TASK PROMPT:
Return every line of the data that contains the string "scans".

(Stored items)
'''
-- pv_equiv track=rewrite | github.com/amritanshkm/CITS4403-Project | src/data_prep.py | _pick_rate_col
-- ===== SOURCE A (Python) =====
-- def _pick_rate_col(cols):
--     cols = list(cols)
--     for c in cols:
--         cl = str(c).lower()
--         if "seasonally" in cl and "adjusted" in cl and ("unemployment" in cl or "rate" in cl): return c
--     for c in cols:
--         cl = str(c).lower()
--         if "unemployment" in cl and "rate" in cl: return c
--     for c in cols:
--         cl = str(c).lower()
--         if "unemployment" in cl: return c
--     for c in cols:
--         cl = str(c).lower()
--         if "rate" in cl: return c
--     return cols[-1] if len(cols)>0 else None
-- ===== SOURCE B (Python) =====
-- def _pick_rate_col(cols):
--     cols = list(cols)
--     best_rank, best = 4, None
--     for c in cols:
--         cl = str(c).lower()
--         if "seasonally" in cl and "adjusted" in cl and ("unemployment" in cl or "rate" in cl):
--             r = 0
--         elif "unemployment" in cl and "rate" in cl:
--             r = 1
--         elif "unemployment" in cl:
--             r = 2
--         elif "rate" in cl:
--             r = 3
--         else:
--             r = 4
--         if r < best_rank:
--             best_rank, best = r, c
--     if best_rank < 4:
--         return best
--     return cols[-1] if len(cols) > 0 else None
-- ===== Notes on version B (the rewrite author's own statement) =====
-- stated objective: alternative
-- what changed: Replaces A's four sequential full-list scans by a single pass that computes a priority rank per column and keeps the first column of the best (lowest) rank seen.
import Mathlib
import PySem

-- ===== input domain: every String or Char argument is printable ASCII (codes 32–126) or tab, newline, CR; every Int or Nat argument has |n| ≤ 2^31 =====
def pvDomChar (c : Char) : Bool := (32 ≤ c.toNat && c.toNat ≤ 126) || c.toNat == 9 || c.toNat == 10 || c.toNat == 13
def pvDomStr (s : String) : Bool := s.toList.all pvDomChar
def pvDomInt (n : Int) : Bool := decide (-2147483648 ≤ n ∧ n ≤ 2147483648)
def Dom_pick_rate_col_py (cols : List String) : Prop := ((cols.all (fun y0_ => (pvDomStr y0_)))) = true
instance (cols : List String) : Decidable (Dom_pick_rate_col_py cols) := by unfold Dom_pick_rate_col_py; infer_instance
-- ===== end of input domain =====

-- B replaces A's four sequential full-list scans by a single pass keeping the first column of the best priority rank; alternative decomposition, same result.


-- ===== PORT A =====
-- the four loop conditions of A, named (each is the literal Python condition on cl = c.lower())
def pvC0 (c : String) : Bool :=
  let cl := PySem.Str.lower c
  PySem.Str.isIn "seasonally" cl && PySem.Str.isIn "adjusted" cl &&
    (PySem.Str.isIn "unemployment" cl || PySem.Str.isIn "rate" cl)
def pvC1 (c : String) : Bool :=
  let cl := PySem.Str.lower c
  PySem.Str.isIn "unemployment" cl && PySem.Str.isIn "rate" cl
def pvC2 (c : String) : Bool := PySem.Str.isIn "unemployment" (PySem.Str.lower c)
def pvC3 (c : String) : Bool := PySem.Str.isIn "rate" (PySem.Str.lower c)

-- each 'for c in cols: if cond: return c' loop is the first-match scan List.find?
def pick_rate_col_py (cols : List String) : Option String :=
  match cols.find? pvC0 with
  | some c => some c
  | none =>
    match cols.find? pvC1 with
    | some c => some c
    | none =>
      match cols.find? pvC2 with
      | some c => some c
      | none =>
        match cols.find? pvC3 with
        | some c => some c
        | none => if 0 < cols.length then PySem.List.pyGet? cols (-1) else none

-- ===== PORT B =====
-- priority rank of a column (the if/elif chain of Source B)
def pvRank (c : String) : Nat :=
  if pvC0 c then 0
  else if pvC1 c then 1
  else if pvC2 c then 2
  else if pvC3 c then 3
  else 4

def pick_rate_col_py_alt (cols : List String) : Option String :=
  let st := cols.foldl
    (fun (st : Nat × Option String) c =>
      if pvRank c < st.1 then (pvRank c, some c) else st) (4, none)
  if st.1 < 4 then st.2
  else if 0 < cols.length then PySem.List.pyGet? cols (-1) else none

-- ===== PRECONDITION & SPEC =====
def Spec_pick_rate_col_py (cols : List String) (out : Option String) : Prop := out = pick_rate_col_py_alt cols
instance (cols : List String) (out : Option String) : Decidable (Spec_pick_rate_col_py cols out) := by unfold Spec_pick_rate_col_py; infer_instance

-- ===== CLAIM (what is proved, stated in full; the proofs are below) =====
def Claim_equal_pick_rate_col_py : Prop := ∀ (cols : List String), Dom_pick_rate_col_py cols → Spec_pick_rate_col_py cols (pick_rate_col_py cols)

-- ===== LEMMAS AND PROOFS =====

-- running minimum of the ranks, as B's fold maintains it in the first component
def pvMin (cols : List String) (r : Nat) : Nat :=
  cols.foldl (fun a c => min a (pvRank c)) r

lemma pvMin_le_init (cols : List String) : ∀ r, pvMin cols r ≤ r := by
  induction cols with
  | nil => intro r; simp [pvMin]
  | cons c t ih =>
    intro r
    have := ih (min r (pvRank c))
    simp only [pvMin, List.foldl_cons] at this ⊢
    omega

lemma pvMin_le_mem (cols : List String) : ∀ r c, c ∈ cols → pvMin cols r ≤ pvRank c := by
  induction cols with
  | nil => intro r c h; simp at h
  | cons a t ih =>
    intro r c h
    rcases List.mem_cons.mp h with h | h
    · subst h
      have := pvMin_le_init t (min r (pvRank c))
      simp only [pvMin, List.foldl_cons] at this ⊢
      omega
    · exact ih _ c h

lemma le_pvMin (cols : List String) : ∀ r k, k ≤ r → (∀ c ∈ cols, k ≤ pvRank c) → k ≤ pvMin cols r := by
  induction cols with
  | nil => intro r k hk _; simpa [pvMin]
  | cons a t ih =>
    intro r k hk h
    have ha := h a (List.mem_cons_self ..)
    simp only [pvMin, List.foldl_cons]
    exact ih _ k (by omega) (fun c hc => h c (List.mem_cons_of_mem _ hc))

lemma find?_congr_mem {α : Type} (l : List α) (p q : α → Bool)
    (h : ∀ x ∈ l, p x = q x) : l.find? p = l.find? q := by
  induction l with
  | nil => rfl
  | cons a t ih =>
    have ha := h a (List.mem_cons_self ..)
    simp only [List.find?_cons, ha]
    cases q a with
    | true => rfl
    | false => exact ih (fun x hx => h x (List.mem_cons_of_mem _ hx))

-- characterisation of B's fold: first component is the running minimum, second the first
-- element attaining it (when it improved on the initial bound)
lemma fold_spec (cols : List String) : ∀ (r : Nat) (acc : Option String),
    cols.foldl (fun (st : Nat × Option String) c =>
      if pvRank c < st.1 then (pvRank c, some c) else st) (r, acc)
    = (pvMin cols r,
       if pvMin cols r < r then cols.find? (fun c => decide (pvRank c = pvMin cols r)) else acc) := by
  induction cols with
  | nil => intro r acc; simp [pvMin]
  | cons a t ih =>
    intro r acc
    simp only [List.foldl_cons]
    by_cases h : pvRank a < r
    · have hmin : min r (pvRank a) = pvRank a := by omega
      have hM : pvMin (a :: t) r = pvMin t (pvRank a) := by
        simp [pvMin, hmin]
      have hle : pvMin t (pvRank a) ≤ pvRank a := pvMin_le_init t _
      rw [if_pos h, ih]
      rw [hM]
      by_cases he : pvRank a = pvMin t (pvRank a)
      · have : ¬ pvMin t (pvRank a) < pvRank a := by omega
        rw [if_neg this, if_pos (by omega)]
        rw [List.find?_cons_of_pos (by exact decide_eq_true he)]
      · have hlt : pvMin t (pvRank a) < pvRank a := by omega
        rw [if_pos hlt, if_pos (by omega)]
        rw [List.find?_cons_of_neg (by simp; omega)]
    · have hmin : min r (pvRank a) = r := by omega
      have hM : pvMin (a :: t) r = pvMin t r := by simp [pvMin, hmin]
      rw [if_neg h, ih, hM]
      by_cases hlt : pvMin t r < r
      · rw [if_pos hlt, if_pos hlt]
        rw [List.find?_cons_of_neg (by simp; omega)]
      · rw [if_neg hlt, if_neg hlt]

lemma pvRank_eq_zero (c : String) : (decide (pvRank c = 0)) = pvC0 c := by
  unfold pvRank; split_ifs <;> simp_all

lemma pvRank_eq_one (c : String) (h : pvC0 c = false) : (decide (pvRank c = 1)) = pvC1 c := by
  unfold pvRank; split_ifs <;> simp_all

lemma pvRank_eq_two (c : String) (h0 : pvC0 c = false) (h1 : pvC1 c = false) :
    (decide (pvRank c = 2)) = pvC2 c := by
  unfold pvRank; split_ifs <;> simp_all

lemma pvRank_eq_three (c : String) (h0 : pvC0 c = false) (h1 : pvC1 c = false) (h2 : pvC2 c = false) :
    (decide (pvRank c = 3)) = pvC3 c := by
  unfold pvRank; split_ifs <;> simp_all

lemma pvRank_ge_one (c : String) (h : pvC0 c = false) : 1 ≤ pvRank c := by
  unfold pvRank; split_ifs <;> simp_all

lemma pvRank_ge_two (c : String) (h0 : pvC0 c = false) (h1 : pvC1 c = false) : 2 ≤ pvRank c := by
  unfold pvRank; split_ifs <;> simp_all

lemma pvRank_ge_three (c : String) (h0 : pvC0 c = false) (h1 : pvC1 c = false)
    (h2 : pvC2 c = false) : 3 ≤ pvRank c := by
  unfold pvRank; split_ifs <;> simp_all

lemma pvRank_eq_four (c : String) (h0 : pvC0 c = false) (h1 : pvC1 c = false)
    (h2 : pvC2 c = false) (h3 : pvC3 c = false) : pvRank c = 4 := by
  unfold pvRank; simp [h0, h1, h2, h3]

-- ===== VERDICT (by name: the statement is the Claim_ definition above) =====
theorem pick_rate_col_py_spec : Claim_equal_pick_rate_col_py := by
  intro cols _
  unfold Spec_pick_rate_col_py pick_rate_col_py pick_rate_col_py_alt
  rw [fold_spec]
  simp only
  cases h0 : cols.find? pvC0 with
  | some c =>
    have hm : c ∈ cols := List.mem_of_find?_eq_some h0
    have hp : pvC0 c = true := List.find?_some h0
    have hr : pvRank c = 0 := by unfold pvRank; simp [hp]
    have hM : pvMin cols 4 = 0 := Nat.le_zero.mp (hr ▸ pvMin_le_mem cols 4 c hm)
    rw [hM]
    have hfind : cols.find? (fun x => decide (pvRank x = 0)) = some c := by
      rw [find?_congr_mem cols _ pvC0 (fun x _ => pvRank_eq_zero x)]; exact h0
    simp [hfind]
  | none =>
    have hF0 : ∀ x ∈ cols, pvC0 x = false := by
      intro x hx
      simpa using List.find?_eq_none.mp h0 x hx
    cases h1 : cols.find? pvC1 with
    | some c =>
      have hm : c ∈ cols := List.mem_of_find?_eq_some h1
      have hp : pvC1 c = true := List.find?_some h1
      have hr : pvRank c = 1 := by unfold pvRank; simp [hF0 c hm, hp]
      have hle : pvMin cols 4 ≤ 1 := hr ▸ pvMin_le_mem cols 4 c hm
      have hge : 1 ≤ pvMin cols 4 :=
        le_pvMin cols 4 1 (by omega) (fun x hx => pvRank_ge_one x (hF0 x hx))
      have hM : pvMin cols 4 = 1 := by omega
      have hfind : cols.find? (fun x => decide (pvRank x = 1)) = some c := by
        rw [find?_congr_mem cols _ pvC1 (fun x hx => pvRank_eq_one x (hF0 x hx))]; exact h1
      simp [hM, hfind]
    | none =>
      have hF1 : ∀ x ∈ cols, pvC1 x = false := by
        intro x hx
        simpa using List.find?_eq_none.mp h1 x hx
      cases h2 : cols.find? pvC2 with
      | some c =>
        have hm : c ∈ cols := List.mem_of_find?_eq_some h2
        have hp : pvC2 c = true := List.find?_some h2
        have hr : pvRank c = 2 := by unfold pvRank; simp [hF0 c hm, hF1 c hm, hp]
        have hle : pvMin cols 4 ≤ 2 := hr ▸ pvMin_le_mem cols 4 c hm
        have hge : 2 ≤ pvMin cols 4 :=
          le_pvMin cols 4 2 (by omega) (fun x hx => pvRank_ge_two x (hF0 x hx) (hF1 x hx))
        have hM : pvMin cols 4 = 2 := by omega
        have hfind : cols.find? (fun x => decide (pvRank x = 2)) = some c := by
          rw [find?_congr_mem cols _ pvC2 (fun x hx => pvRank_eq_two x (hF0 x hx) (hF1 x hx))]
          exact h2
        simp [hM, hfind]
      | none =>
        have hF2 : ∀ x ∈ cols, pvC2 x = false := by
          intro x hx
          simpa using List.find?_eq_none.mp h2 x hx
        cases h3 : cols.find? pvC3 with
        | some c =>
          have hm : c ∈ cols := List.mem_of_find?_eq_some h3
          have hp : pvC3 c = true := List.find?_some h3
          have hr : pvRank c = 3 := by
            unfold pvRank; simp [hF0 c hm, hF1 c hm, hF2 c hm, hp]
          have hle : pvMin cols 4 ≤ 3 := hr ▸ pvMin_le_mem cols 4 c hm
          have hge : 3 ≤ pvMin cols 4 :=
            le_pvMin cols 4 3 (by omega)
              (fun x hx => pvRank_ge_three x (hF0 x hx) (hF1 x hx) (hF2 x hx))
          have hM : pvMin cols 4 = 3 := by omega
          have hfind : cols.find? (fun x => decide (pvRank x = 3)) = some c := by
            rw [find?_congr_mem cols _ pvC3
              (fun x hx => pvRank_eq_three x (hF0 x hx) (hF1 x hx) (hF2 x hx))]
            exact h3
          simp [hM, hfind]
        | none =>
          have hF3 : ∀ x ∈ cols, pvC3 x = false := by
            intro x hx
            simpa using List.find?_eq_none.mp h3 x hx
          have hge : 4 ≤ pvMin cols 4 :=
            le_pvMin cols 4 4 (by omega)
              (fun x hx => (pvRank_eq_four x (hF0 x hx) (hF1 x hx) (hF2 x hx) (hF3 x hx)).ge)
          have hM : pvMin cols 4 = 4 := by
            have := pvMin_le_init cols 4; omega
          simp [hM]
'''
EXERCISE OUTPUT:
-- what changed: Replaces A's four sequential full-list scans by a single pass that computes a priority rank per column and keeps the first column of the best (lowest) rank seen.
-- B replaces A's four sequential full-list scans by a single pass keeping the first column of the best priority rank; alternative decomposition, same result.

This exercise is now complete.